** WORK REQUEST **
Each line of the records needs to come back exactly as written.

** DATASET RECORDS **
• • • • • • •

-- pv_equiv track=rewrite | github.com/paubt/ULL | aiBusq/algorithm.py | findPositionAfterNSteps
-- ===== SOURCE A (Python) =====
-- def findPositionAfterNSteps(genotype, nStepsToTake):
--     positionHeight, positionWidth = 0, 0
--     # if input is in undefined range it sets itself to list length
--     if nStepsToTake == 0 or nStepsToTake >= len(genotype):
--         nStepsToTake = len(genotype)
--     # repeat for the prior specified n steps
--     while nStepsToTake > 0:
--         # pop first item form the list and change the positions based on the direction
--         nextDirection = genotype.pop(0)
--         if nextDirection == "N":
--             positionHeight -= 1
--         if nextDirection == "S":
--             positionHeight += 1
--         if nextDirection == "E":
--             positionWidth += 1
--         if nextDirection == "W":
--             positionWidth -= 1
--         nStepsToTake -= 1
--     return positionHeight, positionWidth
-- ===== SOURCE B (Python) =====
-- from collections import Counter
--
-- def findPositionAfterNSteps(genotype, nStepsToTake):
--     n = nStepsToTake
--     if n == 0 or n >= len(genotype):
--         n = len(genotype)
--     consumed = max(0, n)
--     c = Counter(genotype[:consumed])
--     del genotype[:consumed]
--     return c["S"] - c["N"], c["E"] - c["W"]
-- ===== Notes on version B (the rewrite author's own statement) =====
-- stated objective: faster
-- what changed: Replaces the per-element pop(0)-and-branch accumulation loop (quadratic due to pop(0) shifting the list) with a Counter over the consumed prefix plus one list-slice deletion, computing the result by count arithmetic c['S']-c['N'], c['E']-c['W'].
import Mathlib
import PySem

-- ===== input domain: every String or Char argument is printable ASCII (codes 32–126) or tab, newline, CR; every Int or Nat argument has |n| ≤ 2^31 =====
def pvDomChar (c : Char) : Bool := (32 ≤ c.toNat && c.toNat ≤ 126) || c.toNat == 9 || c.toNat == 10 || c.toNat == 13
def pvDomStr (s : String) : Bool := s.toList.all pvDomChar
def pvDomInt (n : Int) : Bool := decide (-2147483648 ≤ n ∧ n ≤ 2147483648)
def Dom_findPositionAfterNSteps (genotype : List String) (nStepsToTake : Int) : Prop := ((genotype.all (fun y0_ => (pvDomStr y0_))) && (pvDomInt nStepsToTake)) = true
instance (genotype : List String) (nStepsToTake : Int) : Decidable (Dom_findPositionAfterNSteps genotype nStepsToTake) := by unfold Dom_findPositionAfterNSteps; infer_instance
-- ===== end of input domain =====

-- B replaces A's pop(0)-and-branch accumulation loop with count arithmetic over the
-- consumed prefix (Counter); equivalence is about the RETURN value only (both Pythons
-- shorten `genotype` by the same consumed prefix in place).

-- ===== PORT A =====
-- the while loop: fuel = remaining nStepsToTake (>0 iterations); pop(0) takes the head.
-- The `[]` case with fuel left is unreachable from the entry (guard ensures fuel ≤ length).
def fpnLoopA : Nat → List String → Int → Int → Int × Int
  | 0, _, h, w => (h, w)
  | _ + 1, [], h, w => (h, w)
  | k + 1, d :: rest, h, w =>
      let h := if d == "N" then h - 1 else h
      let h := if d == "S" then h + 1 else h
      let w := if d == "E" then w + 1 else w
      let w := if d == "W" then w - 1 else w
      fpnLoopA k rest h w

def findPositionAfterNSteps (genotype : List String) (nStepsToTake : Int) : List Int :=
  let n : Int :=
    if nStepsToTake == 0 || nStepsToTake ≥ (genotype.length : Int) then (genotype.length : Int)
    else nStepsToTake
  let r := fpnLoopA n.toNat genotype 0 0   -- while n > 0: runs n.toNat times (0 if n < 0)
  [r.1, r.2]

-- ===== PORT B =====
def findPositionAfterNSteps_alt (genotype : List String) (nStepsToTake : Int) : List Int :=
  let n : Int :=
    if nStepsToTake == 0 || nStepsToTake ≥ (genotype.length : Int) then (genotype.length : Int)
    else nStepsToTake
  let consumed : Nat := (max 0 n).toNat
  let c := PySem.Dict.counter (genotype.take consumed)   -- Counter(genotype[:consumed])
  [c.getD "S" 0 - c.getD "N" 0, c.getD "E" 0 - c.getD "W" 0]

-- ===== PRECONDITION & SPEC =====
def Spec_findPositionAfterNSteps (genotype : List String) (nStepsToTake : Int) (out : List Int) : Prop := out = findPositionAfterNSteps_alt genotype nStepsToTake
instance (genotype : List String) (nStepsToTake : Int) (out : List Int) : Decidable (Spec_findPositionAfterNSteps genotype nStepsToTake out) := by unfold Spec_findPositionAfterNSteps; infer_instance

-- ===== CLAIM (what is proved, stated in full; the proofs are below) =====
def Claim_equal_findPositionAfterNSteps : Prop := ∀ (genotype : List String) (nStepsToTake : Int), Dom_findPositionAfterNSteps genotype nStepsToTake → Spec_findPositionAfterNSteps genotype nStepsToTake (findPositionAfterNSteps genotype nStepsToTake)

-- ===== LEMMAS AND PROOFS =====
theorem fpnLoopA_eq_counts (k : Nat) (g : List String) (h w : Int) :
    fpnLoopA k g h w =
      (h + ((g.take k).count "S" : Int) - ((g.take k).count "N" : Int),
       w + ((g.take k).count "E" : Int) - ((g.take k).count "W" : Int)) := by
  induction k generalizing g h w with
  | zero => simp [fpnLoopA]
  | succ k ih =>
    cases g with
    | nil => simp [fpnLoopA]
    | cons d rest =>
      simp only [fpnLoopA, ih, List.take_succ_cons, List.count_cons]
      have hInt : ∀ (b : Bool) (x : Int) (y : Nat),
          x + (((y + if b = true then 1 else 0) : Nat) : Int)
          = x + (y : Int) + (if b = true then (1:Int) else 0) := by
        intro b x y; cases b <;> push_cast <;> ring
      refine Prod.ext ?_ ?_ <;> simp only [hInt] <;> split_ifs <;> simp_all <;> omega

theorem findPositionAfterNSteps_spec : Claim_equal_findPositionAfterNSteps := by
  intro genotype nStepsToTake _
  show _ = _
  unfold findPositionAfterNSteps findPositionAfterNSteps_alt
  simp only [fpnLoopA_eq_counts, PySem.Dict.getD_counter]
  have htn : ∀ m : Int, (max 0 m).toNat = m.toNat := by intro m; omega
  simp [htn]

• • • • • • •

** REPLY TO THE TASK **
-- pv_equiv track=rewrite | github.com/paubt/ULL | aiBusq/algorithm.py | findPositionAfterNSteps
-- ===== SOURCE A (Python) =====
-- def findPositionAfterNSteps(genotype, nStepsToTake):
--     positionHeight, positionWidth = 0, 0
--     # if input is in undefined range it sets itself to list length
--     if nStepsToTake == 0 or nStepsToTake >= len(genotype):
--         nStepsToTake = len(genotype)
--     # repeat for the prior specified n steps
--     while nStepsToTake > 0:
--         # pop first item form the list and change the positions based on the direction
--         nextDirection = genotype.pop(0)
--         if nextDirection == "N":
--             positionHeight -= 1
--         if nextDirection == "S":
--             positionHeight += 1
--         if nextDirection == "E":
--             positionWidth += 1
--         if nextDirection == "W":
--             positionWidth -= 1
--         nStepsToTake -= 1
--     return positionHeight, positionWidth
-- ===== SOURCE B (Python) =====
-- from collections import Counter
--
-- def findPositionAfterNSteps(genotype, nStepsToTake):
--     n = nStepsToTake
--     if n == 0 or n >= len(genotype):
--         n = len(genotype)
--     consumed = max(0, n)
--     c = Counter(genotype[:consumed])
--     del genotype[:consumed]
--     return c["S"] - c["N"], c["E"] - c["W"]
-- ===== Notes on version B (the rewrite author's own statement) =====
-- stated objective: faster
-- what changed: Replaces the per-element pop(0)-and-branch accumulation loop (quadratic due to pop(0) shifting the list) with a Counter over the consumed prefix plus one list-slice deletion, computing the result by count arithmetic c['S']-c['N'], c['E']-c['W'].
import Mathlib
import PySem

-- ===== input domain: every String or Char argument is printable ASCII (codes 32–126) or tab, newline, CR; every Int or Nat argument has |n| ≤ 2^31 =====
def pvDomChar (c : Char) : Bool := (32 ≤ c.toNat && c.toNat ≤ 126) || c.toNat == 9 || c.toNat == 10 || c.toNat == 13
def pvDomStr (s : String) : Bool := s.toList.all pvDomChar
def pvDomInt (n : Int) : Bool := decide (-2147483648 ≤ n ∧ n ≤ 2147483648)
def Dom_findPositionAfterNSteps (genotype : List String) (nStepsToTake : Int) : Prop := ((genotype.all (fun y0_ => (pvDomStr y0_))) && (pvDomInt nStepsToTake)) = true
instance (genotype : List String) (nStepsToTake : Int) : Decidable (Dom_findPositionAfterNSteps genotype nStepsToTake) := by unfold Dom_findPositionAfterNSteps; infer_instance
-- ===== end of input domain =====

-- B replaces A's pop(0)-and-branch accumulation loop with count arithmetic over the
-- consumed prefix (Counter); equivalence is about the RETURN value only (both Pythons
-- shorten `genotype` by the same consumed prefix in place).

-- ===== PORT A =====
-- the while loop: fuel = remaining nStepsToTake (>0 iterations); pop(0) takes the head.
-- The `[]` case with fuel left is unreachable from the entry (guard ensures fuel ≤ length).
def fpnLoopA : Nat → List String → Int → Int → Int × Int
  | 0, _, h, w => (h, w)
  | _ + 1, [], h, w => (h, w)
  | k + 1, d :: rest, h, w =>
      let h := if d == "N" then h - 1 else h
      let h := if d == "S" then h + 1 else h
      let w := if d == "E" then w + 1 else w
      let w := if d == "W" then w - 1 else w
      fpnLoopA k rest h w

def findPositionAfterNSteps (genotype : List String) (nStepsToTake : Int) : List Int :=
  let n : Int :=
    if nStepsToTake == 0 || nStepsToTake ≥ (genotype.length : Int) then (genotype.length : Int)
    else nStepsToTake
  let r := fpnLoopA n.toNat genotype 0 0   -- while n > 0: runs n.toNat times (0 if n < 0)
  [r.1, r.2]

-- ===== PORT B =====
def findPositionAfterNSteps_alt (genotype : List String) (nStepsToTake : Int) : List Int :=
  let n : Int :=
    if nStepsToTake == 0 || nStepsToTake ≥ (genotype.length : Int) then (genotype.length : Int)
    else nStepsToTake
  let consumed : Nat := (max 0 n).toNat
  let c := PySem.Dict.counter (genotype.take consumed)   -- Counter(genotype[:consumed])
  [c.getD "S" 0 - c.getD "N" 0, c.getD "E" 0 - c.getD "W" 0]

-- ===== PRECONDITION & SPEC =====
def Spec_findPositionAfterNSteps (genotype : List String) (nStepsToTake : Int) (out : List Int) : Prop := out = findPositionAfterNSteps_alt genotype nStepsToTake
instance (genotype : List String) (nStepsToTake : Int) (out : List Int) : Decidable (Spec_findPositionAfterNSteps genotype nStepsToTake out) := by unfold Spec_findPositionAfterNSteps; infer_instance

-- ===== CLAIM (what is proved, stated in full; the proofs are below) =====
def Claim_equal_findPositionAfterNSteps : Prop := ∀ (genotype : List String) (nStepsToTake : Int), Dom_findPositionAfterNSteps genotype nStepsToTake → Spec_findPositionAfterNSteps genotype nStepsToTake (findPositionAfterNSteps genotype nStepsToTake)

-- ===== LEMMAS AND PROOFS =====
theorem fpnLoopA_eq_counts (k : Nat) (g : List String) (h w : Int) :
    fpnLoopA k g h w =
      (h + ((g.take k).count "S" : Int) - ((g.take k).count "N" : Int),
       w + ((g.take k).count "E" : Int) - ((g.take k).count "W" : Int)) := by
  induction k generalizing g h w with
  | zero => simp [fpnLoopA]
  | succ k ih =>
    cases g with
    | nil => simp [fpnLoopA]
    | cons d rest =>
      simp only [fpnLoopA, ih, List.take_succ_cons, List.count_cons]
      have hInt : ∀ (b : Bool) (x : Int) (y : Nat),
          x + (((y + if b = true then 1 else 0) : Nat) : Int)
          = x + (y : Int) + (if b = true then (1:Int) else 0) := by
        intro b x y; cases b <;> push_cast <;> ring
      refine Prod.ext ?_ ?_ <;> simp only [hInt] <;> split_ifs <;> simp_all <;> omega

theorem findPositionAfterNSteps_spec : Claim_equal_findPositionAfterNSteps := by
  intro genotype nStepsToTake _
  show _ = _
  unfold findPositionAfterNSteps findPositionAfterNSteps_alt
  simp only [fpnLoopA_eq_counts, PySem.Dict.getD_counter]
  have htn : ∀ m : Int, (max 0 m).toNat = m.toNat := by intro m; omega
  simp [htn]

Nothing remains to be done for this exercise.